[Telamond]

Today I synthesized β,β-diphenylpropiophenone through phenylmagnesium bromide making a conjugated addition to benzalacetophenone. I should add that the reactions occured in room temperature, without any heating. I attached what I think should be the correct reaction mechanism. I have some questions regarding this reaction.

1. Is the mechanism correctly drawn?
2. I thought that the grignard reagents were supposed to be hard nucleophiles, shouldn't they be more willingly to attack C=O instead of the C=C? Is it because it's steric hindered?
3. After the β,β-diphenylpropiophenone was formed I purified by recrystallization and through TLC I've lost all the by-products that was seen from the intermediate, leaving only the product. Should I expect any by-products other than the one in the mechanism? Will the reaction to the C=O happen at all?

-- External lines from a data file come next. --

-- each piece of a split is no longer than the input
theorem splitOn_go_len (sep : List Char) : ∀ (fuel : Nat) (l cur : List Char) (acc : List (List Char)),
    ∀ e ∈ PySem.Chars.splitOn.go sep fuel l cur acc, e ∈ acc ∨ e.length ≤ cur.length + l.length := by
  intro fuel
  induction fuel with
  | zero =>
    intro l cur acc e he
    rw [PySem.Chars.splitOn.go] at he
    rw [List.mem_reverse, List.mem_cons] at he
    rcases he with he | he
    · right; subst he; simp
    · left; exact he
  | succ n ih =>
    intro l cur acc e he
    cases l with
    | nil =>
      rw [PySem.Chars.splitOn.go] at he
      · rw [List.mem_reverse, List.mem_cons] at he
        rcases he with he | he
        · right; subst he; simp
        · left; exact he
      · omega
    | cons c rest =>
      rw [PySem.Chars.splitOn.go] at he
      by_cases h : sep.isPrefixOf (c :: rest)
      · rw [if_pos h] at he
        rcases ih _ _ _ e he with he' | he'
        · rcases List.mem_cons.mp he' with he'' | he''
          · right; subst he''; simp
          · left; exact he''
        · right
          have := List.length_drop (l := (c :: rest)) (i := sep.length)
          simp only [List.length_nil, Nat.zero_add] at he'
          omega
      · rw [if_neg (by simpa using h)] at he
        rcases ih _ _ _ e he with he' | he'
        · left; exact he'
        · right; simp at he' ⊢; omega

theorem splitOn_len (s sep : List Char) : ∀ e ∈ PySem.Chars.splitOn s sep, e.length ≤ s.length := by
  intro e he
  rw [PySem.Chars.splitOn] at he
  rcases splitOn_go_len sep _ s [] [] e he with h | h
  · cases h
  · simpa using h

-- stripping a bracketed chunk removes at least its two bracket characters
theorem stripChars_len (x chars : List Char) (a b : Char)
    (hh : x.head? = some a) (ha : chars.contains a = true)
    (hl : x.getLast? = some b) (hb : chars.contains b = true) (h2 : 2 ≤ x.length) :
    (PySem.Chars.stripChars x chars).length + 2 ≤ x.length := by
  rw [PySem.Chars.stripChars]
  have h1 : (List.dropWhile (fun c => chars.contains c) x).length + 1 ≤ x.length := by
    cases x with
    | nil => cases hh
    | cons a' xs =>
      have ha' : a' = a := by simpa using hh
      subst ha'
      rw [List.dropWhile_cons_of_pos (by simpa using ha)]
      have := List.length_dropWhile_le (fun c => chars.contains c) xs
      simp only [List.length_cons]; omega
  cases hy : List.dropWhile (fun c => chars.contains c) x with
  | nil =>
    simp only [List.reverse_nil, List.dropWhile_nil, List.length_nil]
    omega
  | cons y0 ys =>
    have hyne : List.dropWhile (fun c => chars.contains c) x ≠ [] := by rw [hy]; simp
    have hsuf := List.dropWhile_suffix (l := x) (fun c => chars.contains c)
    obtain ⟨u, hu⟩ := hsuf
    have hlast : (List.dropWhile (fun c => chars.contains c) x).getLast? = some b := by
      rw [← hu] at hl
      rw [List.getLast?_append_of_ne_nil u hyne] at hl
      exact hl
    have hhead : (List.dropWhile (fun c => chars.contains c) x).reverse.head? = some b := by
      rw [List.head?_reverse]; exact hlast
    cases hr : (List.dropWhile (fun c => chars.contains c) x).reverse with
    | nil => rw [hr] at hhead; cases hhead
    | cons r0 rs =>
      have hr0 : r0 = b := by rw [hr] at hhead; simpa using hhead
      subst hr0
      rw [← hy, hr, List.dropWhile_cons_of_pos (by simpa using hb)]
      have h3 := List.length_dropWhile_le (fun c => chars.contains c) rs
      have h4 : rs.length + 1 = (List.dropWhile (fun c => chars.contains c) x).length := by
        have := congrArg List.length hr
        simp only [List.length_reverse, List.length_cons] at this
        omega
      simp only [List.length_reverse]; omega

-- every string pushed by B's loop is at least two characters shorter
theorem brkStart_ne (t : List Char) (j k : Nat) (hf : t.findIdx? (· = '>') = some j)
    (hl : lastIdx '<' (t.take j) = some k) : brkStart t = (k : Int) := by
  rw [brkStart_eq, hf]
  show (match lastIdx '<' (t.take j) with | none => (-1 : Int) | some k => ((k : Nat) : Int)) = (k : Int)
  rw [hl]

theorem childrenB_len (t : List Char) (h : brkStart t ≠ -1) :
    ∀ c ∈ childrenB t, c.length + 2 ≤ t.length := by
  obtain ⟨j, k, hf, hl, hst, hend, hkj, hj, hgk, hgj⟩ := brk_pos t h
  intro c hc
  rw [childrenB, hst, hend] at hc
  have hc1 : ((j : Int) + 1) = ((j + 1 : Nat) : Int) := by push_cast; ring
  rw [hc1, PySem.List.slice_natCast, PySem.List.slice_to_natCast,
    PySem.List.slice_from_natCast] at hc
  obtain ⟨el, hel, hcel⟩ := List.mem_map.mp hc
  have hxlen : ((t.drop k).take (j + 1 - k)).length = j + 1 - k := by
    simp [List.length_take, List.length_drop]; omega
  have hxhead : ((t.drop k).take (j + 1 - k)).head? = some '<' := by
    rw [List.head?_eq_getElem?, List.getElem?_take_of_lt (by omega), List.getElem?_drop,
      Nat.add_zero]
    exact hgk
  have hxlast : ((t.drop k).take (j + 1 - k)).getLast? = some '>' := by
    rw [List.getLast?_eq_getElem?, hxlen]
    have : j + 1 - k - 1 = j - k := by omega
    rw [this, List.getElem?_take_of_lt (by omega), List.getElem?_drop]
    have : k + (j - k) = j := by omega
    rw [this]; exact hgj
  have hstrip := stripChars_len _ ['<', '>'] '<' '>' hxhead (by decide) hxlast (by decide)
    (by omega)
  have hellen := splitOn_len _ [' '] el hel
  rw [← hcel]
  simp only [List.length_append, List.length_take, List.length_drop]
  omega

-- non-emptiness of splits (for the join algebra)
theorem splitOn_go_ne_nil (sep : List Char) : ∀ (fuel : Nat) (l cur : List Char) (acc : List (List Char)),
    PySem.Chars.splitOn.go sep fuel l cur acc ≠ [] := by
  intro fuel
  induction fuel with
  | zero => intro l cur acc; rw [PySem.Chars.splitOn.go]; simp
  | succ n ih =>
    intro l cur acc
    cases l with
    | nil => rw [PySem.Chars.splitOn.go]; simp; omega
    | cons c rest =>
      rw [PySem.Chars.splitOn.go]
      by_cases h : sep.isPrefixOf (c :: rest)
      · simp only [h, if_pos]; exact ih _ _ _
      · simp only [h, Bool.false_eq_true, if_false]; exact ih _ _ _

theorem splitOn_ne_nil (s sep : List Char) : PySem.Chars.splitOn s sep ≠ [] := by
  rw [PySem.Chars.splitOn]; exact splitOn_go_ne_nil _ _ _ _ _

theorem join_append_sep (sep : List Char) (l m : List (List Char)) (hl : l ≠ []) (hm : m ≠ []) :
    PySem.Chars.join sep (l ++ m) = PySem.Chars.join sep l ++ sep ++ PySem.Chars.join sep m := by
  induction l with
  | nil => exact absurd rfl hl
  | cons p l ih =>
    cases l with
    | nil =>
      cases m with
      | nil => exact absurd rfl hm
      | cons q rest => simp [PySem.Chars.join_cons_cons, PySem.Chars.join_singleton]
    | cons q rest =>
      have h1 : PySem.Chars.join sep ((p :: q :: rest) ++ m) = p ++ sep ++ PySem.Chars.join sep ((q :: rest) ++ m) :=
        PySem.Chars.join_cons_cons ..
      rw [h1, ih (by simp), PySem.Chars.join_cons_cons]
      simp [List.append_assoc]
-- pv_equiv track=rewrite | github.com/softwareandgineer/softwareandgineer | CCCJ2/CCCJ200_9966.py | is_rotatable
-- ===== SOURCE A (Python) =====
-- def is_rotatable(lst):
--     i = 0
--     j = len(lst) - 1
--
--     still_good = True
--     while i <= j:
--         if lst[i] == lst[j] == 0 or lst[i] == lst[j] == 1 or lst[i] == lst[j] == 8 or (lst[i] == 6 and lst[j] == 9) or (
--                 lst[i] == 9 and lst[j] == 6):
--             i += 1
--             j -= 1
--         else:
--             still_good = False
--             break
--
--     return still_good
-- ===== SOURCE B (Python) =====
-- def is_rotatable(lst):
--     rot = {0: 0, 1: 1, 8: 8, 6: 9, 9: 6}
--     if any(d not in rot for d in lst):
--         return False
--     return [rot[d] for d in reversed(lst)] == lst
-- ===== Notes on version B (the rewrite author's own statement) =====
-- stated objective: alternative
-- what changed: Replaces A's two-pointer while loop with flag/break and chained equality tests by staged passes: validate every digit against a rotation table, then construct the 180-degree-rotated list ([rot[d] for d in reversed(lst)]) and compare it to the original by whole-list equality.
import Mathlib
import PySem

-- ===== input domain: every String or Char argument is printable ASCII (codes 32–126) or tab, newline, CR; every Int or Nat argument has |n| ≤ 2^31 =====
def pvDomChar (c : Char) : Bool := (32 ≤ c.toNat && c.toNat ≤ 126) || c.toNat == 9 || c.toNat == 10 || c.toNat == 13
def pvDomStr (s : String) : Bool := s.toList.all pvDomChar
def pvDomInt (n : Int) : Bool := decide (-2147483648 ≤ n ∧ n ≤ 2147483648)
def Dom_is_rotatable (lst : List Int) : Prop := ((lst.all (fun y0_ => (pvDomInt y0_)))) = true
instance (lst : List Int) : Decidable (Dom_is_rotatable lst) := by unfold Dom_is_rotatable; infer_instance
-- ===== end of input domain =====

-- B replaces A's two-pointer while loop (flag + chained equality tests) by staged passes:
-- validate every digit against a rotation table, then build the 180-degree-rotated list and
-- compare it to the original by whole-list equality; objective: alternative, same cost.


-- ===== PORT A =====
-- the while loop: pointers i, j; `still_good = False; break` becomes returning false
def isRotLoop (lst : List Int) (i j : Int) : Bool :=
  if i ≤ j then
    let a := PySem.List.pyGetD lst i 0   -- lst[i]: always in range on reachable states (0 ≤ i ≤ j < len)
    let b := PySem.List.pyGetD lst j 0
    if (a == 0 && b == 0) || (a == 1 && b == 1) || (a == 8 && b == 8) ||
       (a == 6 && b == 9) || (a == 9 && b == 6) then
      isRotLoop lst (i + 1) (j - 1)
    else false
  else true
termination_by (j - i + 1).toNat
decreasing_by simp_wf; omega

def is_rotatable (lst : List Int) : Bool :=
  isRotLoop lst 0 ((lst.length : Int) - 1)

-- ===== PORT B =====
-- rot = {0: 0, 1: 1, 8: 8, 6: 9, 9: 6}
def rotTable : PySem.Dict Int Int :=
  PySem.Dict.ofList [(0, 0), (1, 1), (8, 8), (6, 9), (9, 6)]

-- if any(d not in rot for d in lst): return False
-- return [rot[d] for d in reversed(lst)] == lst
-- (rot[d] is ported as getD with default 0: the guard above guarantees the key is present,
--  so no KeyError can occur and the default is never used)
def is_rotatable_alt (lst : List Int) : Bool :=
  if lst.any (fun d => !(PySem.Dict.contains rotTable d)) then false
  else lst.reverse.map (fun d => PySem.Dict.getD rotTable d 0) == lst

-- ===== PRECONDITION & SPEC =====
def Spec_is_rotatable (lst : List Int) (out : Bool) : Prop := out = is_rotatable_alt lst
instance (lst : List Int) (out : Bool) : Decidable (Spec_is_rotatable lst out) := by unfold Spec_is_rotatable; infer_instance

-- ===== CLAIM (what is proved, stated in full; the proofs are below) =====
def Claim_equal_is_rotatable : Prop := ∀ (lst : List Int), Dom_is_rotatable lst → Spec_is_rotatable lst (is_rotatable lst)

-- ===== LEMMAS AND PROOFS =====

-- the pair condition A tests, as a Boolean predicate
def rotPair (a b : Int) : Bool :=
  decide ((a = 0 ∧ b = 0) ∨ (a = 1 ∧ b = 1) ∨ (a = 8 ∧ b = 8) ∨ (a = 6 ∧ b = 9) ∨ (a = 9 ∧ b = 6))

lemma rotPair_comm (a b : Int) : rotPair a b = rotPair b a := by
  simp only [rotPair, decide_eq_decide]; omega

lemma get?_rotTable_eq (a : Int) :
    PySem.Dict.get? rotTable a =
      if a = 0 then some 0 else if a = 1 then some 1 else if a = 8 then some 8
      else if a = 6 then some 9 else if a = 9 then some 6 else none := by
  have h : rotTable = PySem.Dict.mk [(0,0),(1,1),(8,8),(6,9),(9,6)] := by decide
  rw [h]
  simp only [PySem.Dict.get?_mk_cons, beq_iff_eq]
  simp [PySem.Dict.get?, eq_comm]

lemma contains_rotTable (a : Int) :
    PySem.Dict.contains rotTable a = decide (a = 0 ∨ a = 1 ∨ a = 8 ∨ a = 6 ∨ a = 9) := by
  rw [PySem.Dict.contains_eq_isSome_get?, get?_rotTable_eq]
  split_ifs with h0 h1 h8 h6 h9 <;> simp_all

lemma getD_rotTable (a b : Int) (hv : a = 0 ∨ a = 1 ∨ a = 8 ∨ a = 6 ∨ a = 9) :
    (PySem.Dict.getD rotTable a 0 = b) ↔ rotPair a b = true := by
  rw [PySem.Dict.getD_eq_get?_getD, get?_rotTable_eq]
  rcases hv with h|h|h|h|h <;> subst h <;> simp [rotPair] <;> omega

lemma rotPair_valid_left (a b : Int) (h : rotPair a b = true) :
    a = 0 ∨ a = 1 ∨ a = 8 ∨ a = 6 ∨ a = 9 := by
  simp only [rotPair, decide_eq_true_eq] at h; omega

lemma condA_eq (a b : Int) :
    ((a == 0 && b == 0) || (a == 1 && b == 1) || (a == 8 && b == 8) ||
     (a == 6 && b == 9) || (a == 9 && b == 6)) = rotPair a b := by
  unfold rotPair
  by_cases h : ((a = 0 ∧ b = 0) ∨ (a = 1 ∧ b = 1) ∨ (a = 8 ∧ b = 8) ∨ (a = 6 ∧ b = 9) ∨ (a = 9 ∧ b = 6))
  · simp only [h, decide_true]
    rcases h with ⟨h1,h2⟩|⟨h1,h2⟩|⟨h1,h2⟩|⟨h1,h2⟩|⟨h1,h2⟩ <;> subst h1 <;> subst h2 <;> decide
  · simp only [h, decide_false]
    push Not at h
    simp_all

lemma isRotLoop_eq (lst : List Int) :
    ∀ (n : Nat) (i j : Int), (j - i + 1).toNat = n → 0 ≤ i →
      i + j = (lst.length : Int) - 1 →
    isRotLoop lst i j =
      decide (∀ k : Nat, k < lst.length → i ≤ (k : Int) → (k : Int) ≤ j →
        rotPair (lst.getD k 0) (lst.getD (lst.length - 1 - k) 0) = true) := by
  intro n
  induction n using Nat.strong_induction_on with
  | _ n ih =>
    intro i j hn hi hsum
    rw [isRotLoop]
    by_cases hij : i ≤ j
    · rw [if_pos hij]
      have hjlt : j < (lst.length : Int) := by omega
      have hj0 : 0 ≤ j := by omega
      have hib : PySem.List.pyGetD lst i 0 = lst.getD i.toNat 0 :=
        PySem.List.pyGetD_of_nonneg lst 0 hi
      have hjb : PySem.List.pyGetD lst j 0 = lst.getD j.toNat 0 :=
        PySem.List.pyGetD_of_nonneg lst 0 hj0
      simp only [hib, hjb, condA_eq]
      have hjt : j.toNat = lst.length - 1 - i.toNat := by omega
      by_cases hp : rotPair (lst.getD i.toNat 0) (lst.getD j.toNat 0) = true
      · rw [if_pos hp,
          ih (j - 1 - (i + 1) + 1).toNat (by omega) (i+1) (j-1) rfl (by omega) (by omega)]
        simp only [decide_eq_decide]
        constructor
        · intro h k hk hik hkj
          by_cases hki : (k : Int) = i
          · have : k = i.toNat := by omega
            subst this
            rwa [← hjt]
          · by_cases hkj' : (k : Int) = j
            · have hk' : k = j.toNat := by omega
              subst hk'
              have h2 : lst.length - 1 - j.toNat = i.toNat := by omega
              rw [h2, rotPair_comm]
              exact hp
            · exact h k hk (by omega) (by omega)
        · intro h k hk hik hkj
          exact h k hk (by omega) (by omega)
      · rw [if_neg hp]
        symm
        simp only [decide_eq_false_iff_not]
        intro hall
        exact hp (by rw [hjt]; exact hall i.toNat (by omega) (by omega) (by omega))
    · rw [if_neg hij]
      symm
      simp only [decide_eq_true_eq]
      intro k hk hik hkj
      omega

lemma alt_eq (lst : List Int) :
    is_rotatable_alt lst =
      decide (∀ k : Nat, k < lst.length →
        rotPair (lst.getD k 0) (lst.getD (lst.length - 1 - k) 0) = true) := by
  unfold is_rotatable_alt
  by_cases hbad : lst.any (fun d => !(PySem.Dict.contains rotTable d)) = true
  · rw [if_pos hbad]
    simp only [List.any_eq_true, Bool.not_eq_eq_eq_not, Bool.not_true] at hbad
    obtain ⟨d, hd, hdc⟩ := hbad
    obtain ⟨k, hk, hdk⟩ := List.mem_iff_getElem.mp hd
    symm
    simp only [decide_eq_false_iff_not]
    intro hall
    have := hall k hk
    have hv := rotPair_valid_left _ _ this
    rw [List.getD_eq_getElem lst 0 hk, hdk] at hv
    rw [contains_rotTable] at hdc
    simp only [decide_eq_false_iff_not] at hdc
    exact hdc hv
  · rw [if_neg hbad]
    simp only [List.any_eq_true, not_exists, not_and, Bool.not_eq_eq_eq_not, Bool.not_true,
      Bool.not_eq_false] at hbad
    rw [Bool.eq_iff_iff, beq_iff_eq]
    simp only [decide_eq_true_eq]
    have hlen : (lst.reverse.map (fun d => PySem.Dict.getD rotTable d 0)).length = lst.length := by
      simp
    constructor
    · intro heq k hk
      have hk' : lst.length - 1 - k < lst.length := by omega
      have : (lst.reverse.map (fun d => PySem.Dict.getD rotTable d 0))[k]'(by omega) =
          lst[k]'hk := List.getElem_of_eq heq (by omega)
      simp only [List.getElem_map, List.getElem_reverse] at this
      rw [List.getD_eq_getElem lst 0 hk, List.getD_eq_getElem lst 0 hk']
      have hv : lst[lst.length - 1 - k]'hk' = 0 ∨ lst[lst.length - 1 - k]'hk' = 1 ∨
          lst[lst.length - 1 - k]'hk' = 8 ∨ lst[lst.length - 1 - k]'hk' = 6 ∨
          lst[lst.length - 1 - k]'hk' = 9 := by
        have hc := hbad _ (List.getElem_mem hk')
        rw [contains_rotTable] at hc
        simpa using hc
      rw [rotPair_comm]
      exact (getD_rotTable _ _ hv).mp this
    · intro h
      apply List.ext_getElem hlen
      intro k hk1 hk2
      have hk' : lst.length - 1 - k < lst.length := by omega
      simp only [List.getElem_map, List.getElem_reverse]
      have hv : lst[lst.length - 1 - k]'hk' = 0 ∨ lst[lst.length - 1 - k]'hk' = 1 ∨
          lst[lst.length - 1 - k]'hk' = 8 ∨ lst[lst.length - 1 - k]'hk' = 6 ∨
          lst[lst.length - 1 - k]'hk' = 9 := by
        have hc := hbad _ (List.getElem_mem hk')
        rw [contains_rotTable] at hc
        simpa using hc
      apply (getD_rotTable _ _ hv).mpr
      have := h k hk2
      rw [List.getD_eq_getElem lst 0 hk2, List.getD_eq_getElem lst 0 hk'] at this
      rw [rotPair_comm]
      exact this

-- ===== VERDICT (by name: the statement is the Claim_ definition above) =====
theorem is_rotatable_spec : Claim_equal_is_rotatable := by
  intro lst _
  unfold Spec_is_rotatable is_rotatable
  rw [isRotLoop_eq lst ((lst.length:Int) - 1 - 0 + 1).toNat 0 ((lst.length:Int)-1) rfl le_rfl (by omega), alt_eq]
  simp only [decide_eq_decide]
  constructor
  · intro h k hk
    by_cases hhalf : k ≤ lst.length - 1 - k
    · exact h k hk (by omega) (by omega)
    · have := h (lst.length - 1 - k) (by omega) (by omega) (by omega)
      have heq : lst.length - 1 - (lst.length - 1 - k) = k := by omega
      rw [heq, rotPair_comm] at this
      exact this
  · intro h k hk _ _
    exact h k hk
-- pv_equiv track=rewrite | github.com/mdbruffey/adventofcode | 2016/Day-09/solve.py | get_decompressed_length
-- ===== SOURCE A (Python) =====
-- def get_decompressed_length(data):
--     decompressed = 0
--     i = 0
--     while i < len(data):
--         if data[i] == "(":
--             marker = ""
--             i += 1
--             while data[i] != ")":
--                 marker += data[i]
--                 i += 1
--             seg_length, repeat = list(map(int, marker.split("x")))
--             segment = data[i+1:i+1+seg_length]
--             if "(" not in segment:
--                 decompressed += len(segment)*repeat
--                 data = data[i+1+seg_length:]
--                 i = 0
--             else:
--                 decompressed += get_decompressed_length(segment*repeat)
--                 data = data[i+1+seg_length:]
--                 i = 0
--         else:
--             decompressed += 1
--             i += 1
--
--     return decompressed
-- ===== SOURCE B (Python) =====
-- def get_decompressed_length(data):
--     total = 0
--     i = 0
--     n = len(data)
--     while i < n:
--         if data[i] == "(":
--             j = data.index(")", i)
--             length, repeat = map(int, data[i+1:j].split("x"))
--             total += repeat * get_decompressed_length(data[j+1:j+1+length])
--             i = j + 1 + length
--         else:
--             total += 1
--             i += 1
--     return total
-- ===== Notes on version B (the rewrite author's own statement) =====
-- stated objective: alternative
-- what changed: B makes a single left-to-right pass that recurses once on each marker's segment and multiplies the result by the repeat count, instead of A's materialising segment*repeat as a new string and rescanning it.
-- outside the precondition, e.g. on get_decompressed_length('(9x0)('): A returns 0, B raises ValueError; on get_decompressed_length('(2x-2)(('): A returns 0, B raises ValueError
import Mathlib
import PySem

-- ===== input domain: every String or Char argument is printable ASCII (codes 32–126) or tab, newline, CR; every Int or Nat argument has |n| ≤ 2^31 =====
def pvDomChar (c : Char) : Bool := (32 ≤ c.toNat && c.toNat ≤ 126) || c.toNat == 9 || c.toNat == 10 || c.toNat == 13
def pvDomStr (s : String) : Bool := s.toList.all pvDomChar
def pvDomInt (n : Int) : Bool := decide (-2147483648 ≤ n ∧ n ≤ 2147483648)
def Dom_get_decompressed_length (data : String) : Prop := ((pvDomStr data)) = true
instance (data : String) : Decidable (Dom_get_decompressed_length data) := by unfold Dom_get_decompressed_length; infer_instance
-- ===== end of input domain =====

-- B recurses on each marker's segment once and multiplies by the repeat count, instead of
-- A's materialising segment*repeat as a string and rescanning it (return values proved equal).

-- shared helper: `seg_length, repeat = list(map(int, marker.split("x")))` — the identical
-- expression occurs in both Pythons; none = Python's ValueError (wrong count or bad int).
def pvParseInts (marker : List Char) : Option (Int × Int) :=
  match PySem.Chars.split? marker ['x'] with
  | none => none
  | some parts =>
    match parts.mapM PySem.Int.ofChars? with
    | none => none
    | some [a, b] => some (a, b)
    | some _ => none
-- folding erase over a list of keys filters the items
theorem pv_eraseFold (ks : List String) :
    ∀ d : PySem.Dict String Int,
      (ks.foldl (fun dd w => dd.erase w) d).items
        = d.items.filter (fun p => decide (p.1 ∉ ks)) := by
  induction ks with
  | nil => intro d; simp
  | cons k t ih =>
    intro d
    rw [List.foldl_cons, ih (d.erase k)]
    show (d.items.filter (fun p => !(p.1 == k))).filter (fun p => decide (p.1 ∉ t)) = _
    rw [List.filter_filter]
    apply List.filter_congr
    intro p _
    by_cases h1 : p.1 = k <;> by_cases h2 : p.1 ∈ t <;> simp [h1, h2]

-- A's max-occurrence loop over the keys, re-read as a loop over the items
theorem pv_max_keys_eq_items (d : PySem.Dict String Int) (hnd : d.keys.Nodup) :
    (d.keys.foldl (fun m cle =>
        match d.get? cle with
        | some v => if m < v then v else m
        | none => m) 1)
      = d.items.foldl (fun m p => if m < p.2 then p.2 else m) 1 := by
  conv_rhs => rw [PySem.Dict.items_eq_map_keys d hnd 0]
  rw [List.foldl_map]
  apply PySem.List.foldl_congr_mem
  intro m cle hcle
  obtain ⟨v, hv⟩ : ∃ v, d.get? cle = some v := by
    cases h : d.get? cle with
    | none => exact absurd hcle ((PySem.Dict.get?_eq_none_iff_not_mem_keys d cle).1 h)
    | some v => exact ⟨v, rfl⟩
  rw [hv, PySem.Dict.getD_of_get?_eq_some d 0 hv]

-- A's collection loop over the keys, re-read as a filter of the items
theorem pv_group_keys_eq_items (d : PySem.Dict String Int) (hnd : d.keys.Nodup) (v : Int) :
    (d.keys.foldl (fun acc cle =>
        if d.get? cle == some v then acc ++ [cle] else acc) [])
      = (d.items.filter (fun p => p.2 == v)).map Prod.fst := by
  have h2 : (d.items.foldl (fun acc p => if p.2 == v then acc ++ [p.1] else acc) [])
      = (d.items.filter (fun p => p.2 == v)).map Prod.fst := by
    simpa using PySem.List.foldl_append_if (fun p : String × Int => p.2 == v) Prod.fst d.items []
  rw [← h2]
  conv_rhs => rw [PySem.Dict.items_eq_map_keys d hnd 0]
  rw [List.foldl_map]
  apply PySem.List.foldl_congr_mem
  intro acc cle hcle
  obtain ⟨w, hw⟩ : ∃ w, d.get? cle = some w := by
    cases h : d.get? cle with
    | none => exact absurd hcle ((PySem.Dict.get?_eq_none_iff_not_mem_keys d cle).1 h)
    | some w => exact ⟨w, rfl⟩
  rw [hw, PySem.Dict.getD_of_get?_eq_some d 0 hw]
  simp

-- a dict whose remaining occurrences are all < 1 makes no more progress
theorem pv_stall (nombre : Int) : ∀ (fuel : Nat) (d : PySem.Dict String Int) (acc : List String),
    d.keys.Nodup → (∀ p ∈ d.items, p.2 < 1) → recupGo nombre fuel d acc = acc := by
  intro fuel
  induction fuel with
  | zero => intro d acc _ _; rfl
  | succ n ih =>
    intro d acc hnd hlt
    rw [recupGo]
    split
    · unfold motPlusFrequent2
      by_cases hz : d.size = 0
      · simp [hz]
      · have hsz : (d.size == 0) = false := by simpa using hz
        rw [hsz]
        simp only [Bool.false_eq_true, if_false]
        have hmax : (d.keys.foldl (fun m cle =>
            match d.get? cle with
            | some v => if m < v then v else m
            | none => m) 1) = 1 := by
          rw [pv_max_keys_eq_items d hnd]
          exact pv_maxfold 1 d.items 1 le_rfl (fun p hp => by have := hlt p hp; omega) (Or.inl rfl)
        rw [hmax]
        have hgrp : (d.keys.foldl (fun acc cle =>
            if d.get? cle == some 1 then acc ++ [cle] else acc) []) = [] := by
          rw [pv_group_keys_eq_items d hnd]
          have : d.items.filter (fun p => p.2 == 1) = [] := by
            rw [List.filter_eq_nil_iff]
            intro p hp
            have := hlt p hp
            simp only [beq_iff_eq]
            omega
          rw [this]; rfl
        rw [hgrp]
        simpa using ih d acc hnd hlt
    · rfl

Please forgive me if there's any mistakes in my English.
Thank you for your time.

[macman104]

1)  The mechanism, glancing at it, makes sense for a conjugate addition to me.
2)  Indeed, which would be my primary question.  Grignards typically are hard nucleophiles and tend to add 1,2 instead of 1,4.  Also, there should be any steric problem, because the grignard would attack the carbonyl from the above, and the whole molecule is planar.
3)  It's hard to say, given this question, I would have predicted the grignard attacking the carbonyl.

[Telamond]

I'll receive my answer through NMR tomorrow.

Just wanted to add that column chromatography is really aweful! You use all that organic solvents!
Isn't there a better way to separate/purify ~1 g sample?